## Task prompt:
Examine each line of the data. Copy the line if it includes the word "pvDomStr".

(Collected data)
-- pv_equiv track=rewrite | github.com/Insper/bits-e-proc-tools | bits/sw/simulator/asm_utils.py | real_line
-- ===== SOURCE A (Python) =====
-- def real_line(contents, pc):
--     pc = pc - 1 ##TODO Bug
--     instr_counter = 0
--     line_counter = 0
--     for line in contents.split('\n'):
--         line = line.strip().replace('  ', ' ')
--         if ':' in line or line == '' or (len(line) >= 1 and line[0] == ';'):
--             line_counter += 1
--             continue
--
--         if instr_counter == pc:
--             break
--         else:
--             instr_counter += 1
--             line_counter += 1
--     return line_counter
-- ===== SOURCE B (Python) =====
-- def _is_instruction(raw):
--     line = raw.strip().replace('  ', ' ')
--     return not (':' in line or line == '' or line.startswith(';'))
--
--
-- def real_line(contents, pc):
--     pc = pc - 1
--     lines = contents.split('\n')
--     instr_indices = [i for i, raw in enumerate(lines) if _is_instruction(raw)]
--     if 0 <= pc < len(instr_indices):
--         return instr_indices[pc]
--     return len(lines)
-- ===== Notes on version B (the rewrite author's own statement) =====
-- stated objective: alternative
-- what changed: Replaces A's single counting scan with an early break by building the list of instruction-line positions once (enumerate+filter) and then answering with a direct positional lookup, falling back to the total line count when pc-1 is out of range.
import Mathlib
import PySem

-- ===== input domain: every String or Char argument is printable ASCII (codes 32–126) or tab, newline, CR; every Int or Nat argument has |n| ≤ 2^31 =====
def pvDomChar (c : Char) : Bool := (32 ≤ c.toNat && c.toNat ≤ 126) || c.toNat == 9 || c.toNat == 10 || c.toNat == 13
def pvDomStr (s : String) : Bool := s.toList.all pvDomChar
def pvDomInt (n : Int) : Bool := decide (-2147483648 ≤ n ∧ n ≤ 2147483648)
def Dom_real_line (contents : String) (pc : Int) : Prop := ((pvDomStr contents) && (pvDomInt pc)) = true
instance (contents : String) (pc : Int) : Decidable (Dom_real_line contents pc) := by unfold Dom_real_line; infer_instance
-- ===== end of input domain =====

-- B replaces A's counting scan with an early break by one index-building pass plus a direct
-- positional lookup (objective: alternative decomposition; same asymptotic cost).

-- ===== PORT A =====
-- A's loop: for each line, normalise; non-instruction lines bump line_counter; at the pc-th
-- instruction line break (return line_counter), else bump both counters.
def realLineLoop (pc : Int) : List String → Int → Int → Int
  | [], _, lc => lc
  | raw :: rest, instr, lc =>
    let line := PySem.Str.replace (PySem.Str.strip raw) "  " " "
    if PySem.Str.isIn ":" line || (line == "") ||
        (decide (1 ≤ PySem.Str.len line) && (PySem.Str.pyGet? line 0 == some ';')) then
      realLineLoop pc rest instr (lc + 1)
    else if instr == pc then lc
    else realLineLoop pc rest (instr + 1) (lc + 1)

def real_line (contents : String) (pc : Int) : Int :=
  -- contents.split('\n'): sep ≠ "" so split? is always some; getD never takes the default
  realLineLoop (pc - 1) ((PySem.Str.split? contents "\n").getD []) 0 0

-- ===== PORT B =====
def isInstruction (raw : String) : Bool :=
  let line := PySem.Str.replace (PySem.Str.strip raw) "  " " "
  !(PySem.Str.isIn ":" line || (line == "") || PySem.Str.startswith line ";")

def real_line_alt (contents : String) (pc : Int) : Int :=
  let pc' := pc - 1
  let lines := (PySem.Str.split? contents "\n").getD []
  let idxs := ((PySem.List.enumerate lines).filter (fun p => isInstruction p.2)).map (fun p => p.1)
  if 0 ≤ pc' ∧ pc' < (idxs.length : Int) then PySem.List.pyGetD idxs pc' 0
  else (lines.length : Int)

-- ===== PRECONDITION & SPEC =====
def Spec_real_line (contents : String) (pc : Int) (out : Int) : Prop := out = real_line_alt contents pc
instance (contents : String) (pc : Int) (out : Int) : Decidable (Spec_real_line contents pc out) := by unfold Spec_real_line; infer_instance

-- ===== CLAIM (what is proved, stated in full; the proofs are below) =====
def Claim_equal_real_line : Prop := ∀ (contents : String) (pc : Int), Dom_real_line contents pc → Spec_real_line contents pc (real_line contents pc)

-- ===== LEMMAS AND PROOFS =====

theorem semi_test_chars (cs : List Char) :
    (decide (1 ≤ ((cs.length : Int))) && (PySem.List.pyGet? cs 0 == some ';'))
      = PySem.Chars.startswith cs [';'] := by
  cases cs with
  | nil => simp [PySem.Chars.startswith, PySem.List.pyGet?, PySem.List.pyIdx?]
  | cons c cs =>
    have h1 : (1:Int) ≤ ((c :: cs).length : Int) := by
      push_cast [List.length_cons]
      omega
    simp only [PySem.Chars.startswith, PySem.List.pyGet?, PySem.List.pyIdx?, List.isPrefixOf,
      h1, decide_true, Bool.true_and]
    by_cases hc : c = ';'
    · simp [hc]
    · simp only [List.length_cons]
      simp [hc]
      exact fun e => hc e.symm

-- A's spelled-out ';'-prefix test coincides with B's startswith.
theorem semi_test_eq (line : String) :
    (decide (1 ≤ PySem.Str.len line) && (PySem.Str.pyGet? line 0 == some ';'))
      = PySem.Str.startswith line ";" := by
  simp only [PySem.Str.len_eq, PySem.Str.pyGet?_eq, PySem.Chars.pyGet?_eq_listPyGet?,
    PySem.Str.startswith_eq]
  simpa using semi_test_chars line.toList

-- relative positions (0-based, as Ints) of the instruction lines
def instrIdxs : List String → List Int
  | [] => []
  | raw :: rest =>
    if isInstruction raw then 0 :: (instrIdxs rest).map (· + 1)
    else (instrIdxs rest).map (· + 1)

-- B's enumerate-filter-map comprehension computes instrIdxs, shifted by the start offset
theorem enumerate_filter_map_eq (lines : List String) (s : Int) :
    (((PySem.List.enumerate lines s).filter (fun p => isInstruction p.2)).map (fun p => p.1))
      = (instrIdxs lines).map (· + s) := by
  induction lines generalizing s with
  | nil => simp [instrIdxs, PySem.List.enumerate_nil]
  | cons raw rest ih =>
    simp only [PySem.List.enumerate_cons, instrIdxs]
    by_cases h : isInstruction raw = true
    · simp [h, ih (s + 1), List.map_map]
      exact fun a _ => by ring
    · simp only [Bool.not_eq_true] at h
      simp [h, ih (s + 1), List.map_map]
      exact fun a _ => by ring

-- the loop invariant: A's scan from counters (instr, lc) is a positional lookup in instrIdxs
theorem realLineLoop_eq (lines : List String) (pc instr lc : Int) :
    realLineLoop pc lines instr lc =
      if 0 ≤ pc - instr ∧ pc - instr < ((instrIdxs lines).length : Int)
      then lc + PySem.List.pyGetD (instrIdxs lines) (pc - instr) 0
      else lc + (lines.length : Int) := by
  induction lines generalizing instr lc with
  | nil => simp [realLineLoop, instrIdxs]
  | cons raw rest ih =>
    have hcond : (PySem.Str.isIn ":" (PySem.Str.replace (PySem.Str.strip raw) "  " " ")
        || ((PySem.Str.replace (PySem.Str.strip raw) "  " " ") == "")
        || (decide (1 ≤ PySem.Str.len (PySem.Str.replace (PySem.Str.strip raw) "  " " "))
            && (PySem.Str.pyGet? (PySem.Str.replace (PySem.Str.strip raw) "  " " ") 0 == some ';')))
        = !(isInstruction raw) := by
      rw [semi_test_eq]
      simp [isInstruction]
    by_cases h : isInstruction raw = true
    · -- instruction line
      have hidx : instrIdxs (raw :: rest) = 0 :: (instrIdxs rest).map (· + 1) := by
        simp [instrIdxs, h]
      by_cases hpc : instr = pc
      · -- break: result lc; index pc - instr = 0 hits the head 0
        simp only [realLineLoop, hcond, h, Bool.not_true, Bool.false_eq_true, if_false]
        have hbeq : (instr == pc) = true := by simp [hpc]
        rw [if_pos hbeq, hidx, if_pos (by push_cast [List.length_cons]; omega)]
        simp [hpc, PySem.List.pyGetD_zero_cons]
      · simp only [realLineLoop, hcond, h, Bool.not_true, Bool.false_eq_true, if_false]
        rw [if_neg (by simpa using hpc), ih, hidx]
        by_cases hge : 0 ≤ pc - (instr + 1) ∧ pc - (instr + 1) < ((instrIdxs rest).length : Int)
        · rw [if_pos hge, if_pos (by push_cast [List.length_cons, List.length_map]; omega)]
          rw [PySem.List.pyGetD_eq_getElem _ _ hge.1 hge.2,
              PySem.List.pyGetD_eq_getElem _ _ (by omega) (by push_cast [List.length_cons, List.length_map]; omega)]
          have hts : (pc - instr).toNat = (pc - (instr + 1)).toNat + 1 := by omega
          simp [hts]
          ring
        · rw [if_neg hge, if_neg (by push_cast [List.length_cons, List.length_map] at hge ⊢; omega)]
          push_cast [List.length_cons]
          ring
    · -- non-instruction line
      simp only [Bool.not_eq_true] at h
      have hidx : instrIdxs (raw :: rest) = (instrIdxs rest).map (· + 1) := by
        simp [instrIdxs, h]
      simp only [realLineLoop, hcond, h, Bool.not_false, if_true]
      rw [ih, hidx]
      simp only [List.length_map]
      by_cases hge : 0 ≤ pc - instr ∧ pc - instr < ((instrIdxs rest).length : Int)
      · rw [if_pos hge, if_pos hge]
        rw [PySem.List.pyGetD_eq_getElem _ _ hge.1 hge.2,
            PySem.List.pyGetD_eq_getElem _ _ hge.1 (by simpa using hge.2)]
        simp [List.getElem_map]
        ring
      · rw [if_neg hge, if_neg hge]
        push_cast [List.length_cons]
        ring

-- ===== VERDICT (by name: the statement is the Claim_ definition above) =====
theorem real_line_spec : Claim_equal_real_line := by
  intro contents pc _
  unfold Spec_real_line real_line real_line_alt
  have hmap0 : ∀ l : List Int, l.map (· + (0:Int)) = l := fun l => by simp
  simp only [realLineLoop_eq, enumerate_filter_map_eq, hmap0, sub_zero, zero_add]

## Result:
def pvDomStr (s : String) : Bool := s.toList.all pvDomChar
def Dom_real_line (contents : String) (pc : Int) : Prop := ((pvDomStr contents) && (pvDomInt pc)) = true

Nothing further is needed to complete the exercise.